Dataset records »
-- pv_equiv track=rewrite | github.com/sowmyakavali/Customized-Deepsort-Tracking | deep_sort/deep_sort.py | recur_trackid
-- ===== SOURCE A (Python) =====
-- def recur_trackid(track_id, prev_ids, class_id):
--     if track_id in list(prev_ids.keys()) and class_id == prev_ids[track_id]:
--         return track_id
--     elif track_id in list(prev_ids.keys()) and class_id != prev_ids[track_id]:
--         track_id = track_id + 1
--         return recur_trackid(track_id, prev_ids, class_id)
--     else:
--         return track_id
-- ===== SOURCE B (Python) =====
-- def recur_trackid(track_id, prev_ids, class_id):
--     # Precompute the set of ids blocked by a different class, then bump the id
--     # a bounded number of times: among len(blocked)+1 consecutive ids starting
--     # at track_id, the first unblocked one is reached within len(blocked) bumps.
--     blocked = {k for k, v in prev_ids.items() if v != class_id}
--     t = track_id
--     for _ in range(len(blocked)):
--         if t in blocked:
--             t += 1
--     return t
-- ===== Notes on version B (the rewrite author's own statement) =====
-- stated objective: alternative
-- what changed: Replaces the unbounded tail-recursion (membership test plus dict lookup at every step) by precomputing once the set of ids blocked by a different class and then bumping the id in a bounded for-loop of len(blocked) iterations.
import Mathlib
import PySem

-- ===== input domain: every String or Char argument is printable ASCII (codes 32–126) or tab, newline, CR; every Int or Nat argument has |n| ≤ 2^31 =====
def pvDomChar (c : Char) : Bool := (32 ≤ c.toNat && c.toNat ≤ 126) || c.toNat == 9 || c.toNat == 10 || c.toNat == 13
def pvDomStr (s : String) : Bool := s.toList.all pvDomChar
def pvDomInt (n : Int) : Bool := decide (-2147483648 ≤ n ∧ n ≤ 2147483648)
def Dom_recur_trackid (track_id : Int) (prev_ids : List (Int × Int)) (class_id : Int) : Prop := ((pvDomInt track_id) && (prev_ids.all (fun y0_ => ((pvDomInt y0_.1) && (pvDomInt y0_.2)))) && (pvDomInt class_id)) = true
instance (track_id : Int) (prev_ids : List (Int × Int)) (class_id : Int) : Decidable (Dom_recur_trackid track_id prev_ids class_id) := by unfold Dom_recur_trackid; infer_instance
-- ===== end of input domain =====

-- B precomputes the set of ids blocked by a different class once, then bumps the id in a
-- bounded loop of |blocked| steps, instead of A's tail-recursion that re-scans the dict each step.


-- termination helper for port A: bumping past a present key strictly shrinks the
-- number of entries whose key is ≥ the current id (cited by decreasing_by)
theorem pv_filter_decr {α : Type} (f : α → Int) (t : Int) (l : List α)
    (h : ∃ p ∈ l, f p = t) :
    (l.filter (fun p => decide (t + 1 ≤ f p))).length <
      (l.filter (fun p => decide (t ≤ f p))).length := by
  induction l with
  | nil => rcases h with ⟨p, hp, _⟩; cases hp
  | cons a l ih =>
    simp only [List.filter_cons]
    rcases h with ⟨p, hp, hfp⟩
    have hmono := List.Sublist.length_le
      (List.monotone_filter_right l
        (p := fun p => decide (t + 1 ≤ f p)) (q := fun p => decide (t ≤ f p))
        (fun a ha => by simp_all; omega))
    rcases List.mem_cons.mp hp with rfl | hmem
    · have h1 : decide (t + 1 ≤ f p) = false := by simp [hfp]
      have h2 : decide (t ≤ f p) = true := by simp [hfp]
      rw [h1, h2]
      simp only [if_false, if_true, Bool.false_eq_true, List.length_cons]
      omega
    · have hlt := ih ⟨p, hmem, hfp⟩
      by_cases h1 : (t + 1 : Int) ≤ f a
      · have h2 : t ≤ f a := by omega
        simp only [h1, h2, decide_true, if_true, List.length_cons]
        omega
      · by_cases h2 : t ≤ f a <;>
          simp only [h1, h2, decide_true, decide_false, if_true, if_false,
            Bool.false_eq_true, List.length_cons] <;> omega

-- ===== PORT A =====
def recur_trackid (track_id : Int) (prev_ids : List (Int × Int)) (class_id : Int) : Int :=
  let d : PySem.Dict Int Int := PySem.Dict.mk prev_ids
  if track_id ∈ d.keys ∧ d.get? track_id = some class_id then
    track_id
  else if track_id ∈ d.keys ∧ ¬ (d.get? track_id = some class_id) then
    recur_trackid (track_id + 1) prev_ids class_id
  else
    track_id
termination_by (prev_ids.filter (fun p => decide (track_id ≤ p.1))).length
decreasing_by
  rename_i _h1 h2
  apply pv_filter_decr
  have hk : track_id ∈ prev_ids.map Prod.fst := by
    simpa [PySem.Dict.keys] using h2.1
  rcases List.mem_map.mp hk with ⟨p, hp, hfst⟩
  exact ⟨p, hp, hfst⟩

-- ===== PORT B =====
def recur_trackid_alt (track_id : Int) (prev_ids : List (Int × Int)) (class_id : Int) : Int :=
  let blocked : PySem.Set Int :=
    PySem.Set.ofList ((((PySem.Dict.mk prev_ids).items).filter
      (fun p => decide (p.2 ≠ class_id))).map Prod.fst)
  (PySem.List.pyRange 0 (blocked.length : Int)).foldl
    (fun t _ => if PySem.Set.contains blocked t then t + 1 else t) track_id

-- ===== PRECONDITION & SPEC =====
-- Pre_ excludes association lists with duplicate keys: the list models a Python dict,
-- whose keys are unique, so such lists correspond to no input the Python function can receive.
def Pre_recur_trackid (track_id : Int) (prev_ids : List (Int × Int)) (class_id : Int) : Prop :=
  (prev_ids.map Prod.fst).Nodup
instance (track_id : Int) (prev_ids : List (Int × Int)) (class_id : Int) : Decidable (Pre_recur_trackid track_id prev_ids class_id) := by unfold Pre_recur_trackid; infer_instance

def pvWitness_recur_trackid : Int × (List (Int × Int)) × Int := (5, [(5, 1), (6, 2)], 1)

def Spec_recur_trackid (track_id : Int) (prev_ids : List (Int × Int)) (class_id : Int) (out : Int) : Prop := out = recur_trackid_alt track_id prev_ids class_id
instance (track_id : Int) (prev_ids : List (Int × Int)) (class_id : Int) (out : Int) : Decidable (Spec_recur_trackid track_id prev_ids class_id out) := by unfold Spec_recur_trackid; infer_instance

-- ===== CLAIM (what is proved, stated in full; the proofs are below) =====
def Claim_equal_recur_trackid : Prop := ∀ (track_id : Int) (prev_ids : List (Int × Int)) (class_id : Int), Dom_recur_trackid track_id prev_ids class_id → Pre_recur_trackid track_id prev_ids class_id → Spec_recur_trackid track_id prev_ids class_id (recur_trackid track_id prev_ids class_id)

-- ===== LEMMAS AND PROOFS =====

-- the blocked set B's port builds
def pvBlocked (prev_ids : List (Int × Int)) (class_id : Int) : PySem.Set Int :=
  PySem.Set.ofList ((prev_ids.filter (fun p => decide (p.2 ≠ class_id))).map Prod.fst)

-- B's loop body, iterated n times
def pvIter (S : PySem.Set Int) : Nat → Int → Int
  | 0, t => t
  | n + 1, t => pvIter S n (if PySem.Set.contains S t then t + 1 else t)

theorem pv_mem_blocked (prev_ids : List (Int × Int)) (class_id t : Int) :
    t ∈ pvBlocked prev_ids class_id ↔ ∃ v, (t, v) ∈ prev_ids ∧ v ≠ class_id := by
  unfold pvBlocked
  rw [PySem.Set.mem_ofList]
  constructor
  · intro h
    rcases List.mem_map.mp h with ⟨p, hp, hfst⟩
    rcases List.mem_filter.mp hp with ⟨hmem, hne⟩
    refine ⟨p.2, ?_, of_decide_eq_true hne⟩
    have hmem' : (p.1, p.2) ∈ prev_ids := by simpa using hmem
    rwa [hfst] at hmem'
  · rintro ⟨v, hmem, hne⟩
    exact List.mem_map.mpr ⟨(t, v), List.mem_filter.mpr ⟨hmem, by simpa using hne⟩, rfl⟩

-- A's branch condition "track_id in keys and class_id != prev_ids[track_id]" is membership
-- in the blocked set, given unique keys
theorem pv_blocked_char (prev_ids : List (Int × Int)) (class_id t : Int)
    (hn : (prev_ids.map Prod.fst).Nodup) :
    (t ∈ (PySem.Dict.mk prev_ids).keys ∧
      ¬ ((PySem.Dict.mk prev_ids).get? t = some class_id)) ↔
      t ∈ pvBlocked prev_ids class_id := by
  rw [pv_mem_blocked]
  have hkn : (PySem.Dict.mk prev_ids).keys.Nodup := by simpa [PySem.Dict.keys_mk] using hn
  constructor
  · rintro ⟨hk, hne⟩
    have hk' : t ∈ prev_ids.map Prod.fst := by simpa [PySem.Dict.keys] using hk
    have hsome : ((PySem.Dict.mk prev_ids).get? t).isSome := by
      rw [← PySem.Dict.contains_eq_isSome_get?, PySem.Dict.contains_mk]
      rcases List.mem_map.mp hk' with ⟨p, hp, hfst⟩
      exact List.any_eq_true.mpr ⟨p, hp, by simp [hfst]⟩
    rcases Option.isSome_iff_exists.mp hsome with ⟨v, hv⟩
    exact ⟨v, PySem.Dict.mem_items_of_get?_eq_some _ hv, fun h => hne (h ▸ hv)⟩
  · rintro ⟨v, hmem, hne⟩
    have hv : (PySem.Dict.mk prev_ids).get? t = some v :=
      PySem.Dict.get?_of_mem_items _ hmem hkn
    refine ⟨?_, fun h => hne (Option.some.inj (hv ▸ h))⟩
    show t ∈ ((PySem.Dict.mk prev_ids).items).map Prod.fst
    exact List.mem_map.mpr ⟨(t, v), hmem, rfl⟩

-- when the current id is not blocked, A returns it at once
theorem pv_A_fix (prev_ids : List (Int × Int)) (class_id t : Int)
    (hn : (prev_ids.map Prod.fst).Nodup) (h : t ∉ pvBlocked prev_ids class_id) :
    recur_trackid t prev_ids class_id = t := by
  rw [recur_trackid]
  split_ifs with h1 h2
  · rfl
  · exact absurd ((pv_blocked_char prev_ids class_id t hn).mp h2) h
  · rfl

theorem pv_iter_fix (S : PySem.Set Int) (t : Int) (h : t ∉ S) :
    ∀ n, pvIter S n t = t := by
  intro n
  induction n with
  | zero => rfl
  | succ n ih => simp [pvIter, h, ih]

theorem pv_main (prev_ids : List (Int × Int)) (class_id : Int)
    (hn : (prev_ids.map Prod.fst).Nodup) :
    ∀ (n : Nat) (t : Int),
      ((pvBlocked prev_ids class_id).filter (fun k => decide (t ≤ k))).length ≤ n →
      pvIter (pvBlocked prev_ids class_id) n t = recur_trackid t prev_ids class_id := by
  intro n
  induction n with
  | zero =>
    intro t hlen
    have hnot : t ∉ pvBlocked prev_ids class_id := by
      intro hmem
      have : t ∈ (pvBlocked prev_ids class_id).filter (fun k => decide (t ≤ k)) :=
        List.mem_filter.mpr ⟨hmem, by simp⟩
      have := List.length_pos_of_mem this
      omega
    rw [pv_A_fix prev_ids class_id t hn hnot]
    rfl
  | succ n ih =>
    intro t hlen
    by_cases hb : t ∈ pvBlocked prev_ids class_id
    · have hc : PySem.Set.contains (pvBlocked prev_ids class_id) t = true := by
        rw [PySem.Set.contains_eq_decide]; exact decide_eq_true hb
      have hdecr : ((pvBlocked prev_ids class_id).filter
            (fun k => decide (t + 1 ≤ k))).length <
          ((pvBlocked prev_ids class_id).filter (fun k => decide (t ≤ k))).length :=
        pv_filter_decr (fun k => k) t (pvBlocked prev_ids class_id) ⟨t, hb, rfl⟩
      have hih := ih (t + 1) (by omega)
      have hAB := (pv_blocked_char prev_ids class_id t hn).mpr hb
      rw [recur_trackid]
      rw [if_neg (fun h1 => hAB.2 h1.2), if_pos hAB]
      show pvIter (pvBlocked prev_ids class_id) n
          (if PySem.Set.contains (pvBlocked prev_ids class_id) t then t + 1 else t) = _
      rw [hc, if_pos rfl]
      exact hih
    · rw [pv_A_fix prev_ids class_id t hn hb]
      exact pv_iter_fix _ t hb (n + 1)

-- B's port as the iterated loop body
theorem pv_alt_eq_iter (track_id : Int) (prev_ids : List (Int × Int)) (class_id : Int) :
    recur_trackid_alt track_id prev_ids class_id =
      pvIter (pvBlocked prev_ids class_id) (pvBlocked prev_ids class_id).length track_id := by
  have hgen : ∀ (S : PySem.Set Int) (l : List Int) (t : Int),
      l.foldl (fun t _ => if PySem.Set.contains S t then t + 1 else t) t =
        pvIter S l.length t := by
    intro S l
    induction l with
    | nil => intro t; rfl
    | cons a l ih => intro t; simp only [List.foldl_cons, List.length_cons, pvIter]; exact ih _
  show (PySem.List.pyRange 0 ((pvBlocked prev_ids class_id).length : Int)).foldl
      (fun t _ => if PySem.Set.contains (pvBlocked prev_ids class_id) t then t + 1 else t)
      track_id = _
  rw [PySem.List.pyRange_zero_natCast, hgen]
  simp

-- ===== VERDICT (by name: the statement is the Claim_ definition above) =====
theorem recur_trackid_spec : Claim_equal_recur_trackid := by
  intro track_id prev_ids class_id _hdom hpre
  unfold Spec_recur_trackid
  rw [pv_alt_eq_iter]
  exact (pv_main prev_ids class_id hpre (pvBlocked prev_ids class_id).length track_id
    (List.Sublist.length_le List.filter_sublist)).symm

PROBLEM DESCRIPTION »
Among the lines above, repeat exactly those from the line with "-- number of" to the line with "have hk : track_id", counting both ends.

THE ANSWER »
-- number of entries whose key is ≥ the current id (cited by decreasing_by)
theorem pv_filter_decr {α : Type} (f : α → Int) (t : Int) (l : List α)
    (h : ∃ p ∈ l, f p = t) :
    (l.filter (fun p => decide (t + 1 ≤ f p))).length <
      (l.filter (fun p => decide (t ≤ f p))).length := by
  induction l with
  | nil => rcases h with ⟨p, hp, _⟩; cases hp
  | cons a l ih =>
    simp only [List.filter_cons]
    rcases h with ⟨p, hp, hfp⟩
    have hmono := List.Sublist.length_le
      (List.monotone_filter_right l
        (p := fun p => decide (t + 1 ≤ f p)) (q := fun p => decide (t ≤ f p))
        (fun a ha => by simp_all; omega))
    rcases List.mem_cons.mp hp with rfl | hmem
    · have h1 : decide (t + 1 ≤ f p) = false := by simp [hfp]
      have h2 : decide (t ≤ f p) = true := by simp [hfp]
      rw [h1, h2]
      simp only [if_false, if_true, Bool.false_eq_true, List.length_cons]
      omega
    · have hlt := ih ⟨p, hmem, hfp⟩
      by_cases h1 : (t + 1 : Int) ≤ f a
      · have h2 : t ≤ f a := by omega
        simp only [h1, h2, decide_true, if_true, List.length_cons]
        omega
      · by_cases h2 : t ≤ f a <;>
          simp only [h1, h2, decide_true, decide_false, if_true, if_false,
            Bool.false_eq_true, List.length_cons] <;> omega

-- ===== PORT A =====
def recur_trackid (track_id : Int) (prev_ids : List (Int × Int)) (class_id : Int) : Int :=
  let d : PySem.Dict Int Int := PySem.Dict.mk prev_ids
  if track_id ∈ d.keys ∧ d.get? track_id = some class_id then
    track_id
  else if track_id ∈ d.keys ∧ ¬ (d.get? track_id = some class_id) then
    recur_trackid (track_id + 1) prev_ids class_id
  else
    track_id
termination_by (prev_ids.filter (fun p => decide (track_id ≤ p.1))).length
decreasing_by
  rename_i _h1 h2
  apply pv_filter_decr
  have hk : track_id ∈ prev_ids.map Prod.fst := by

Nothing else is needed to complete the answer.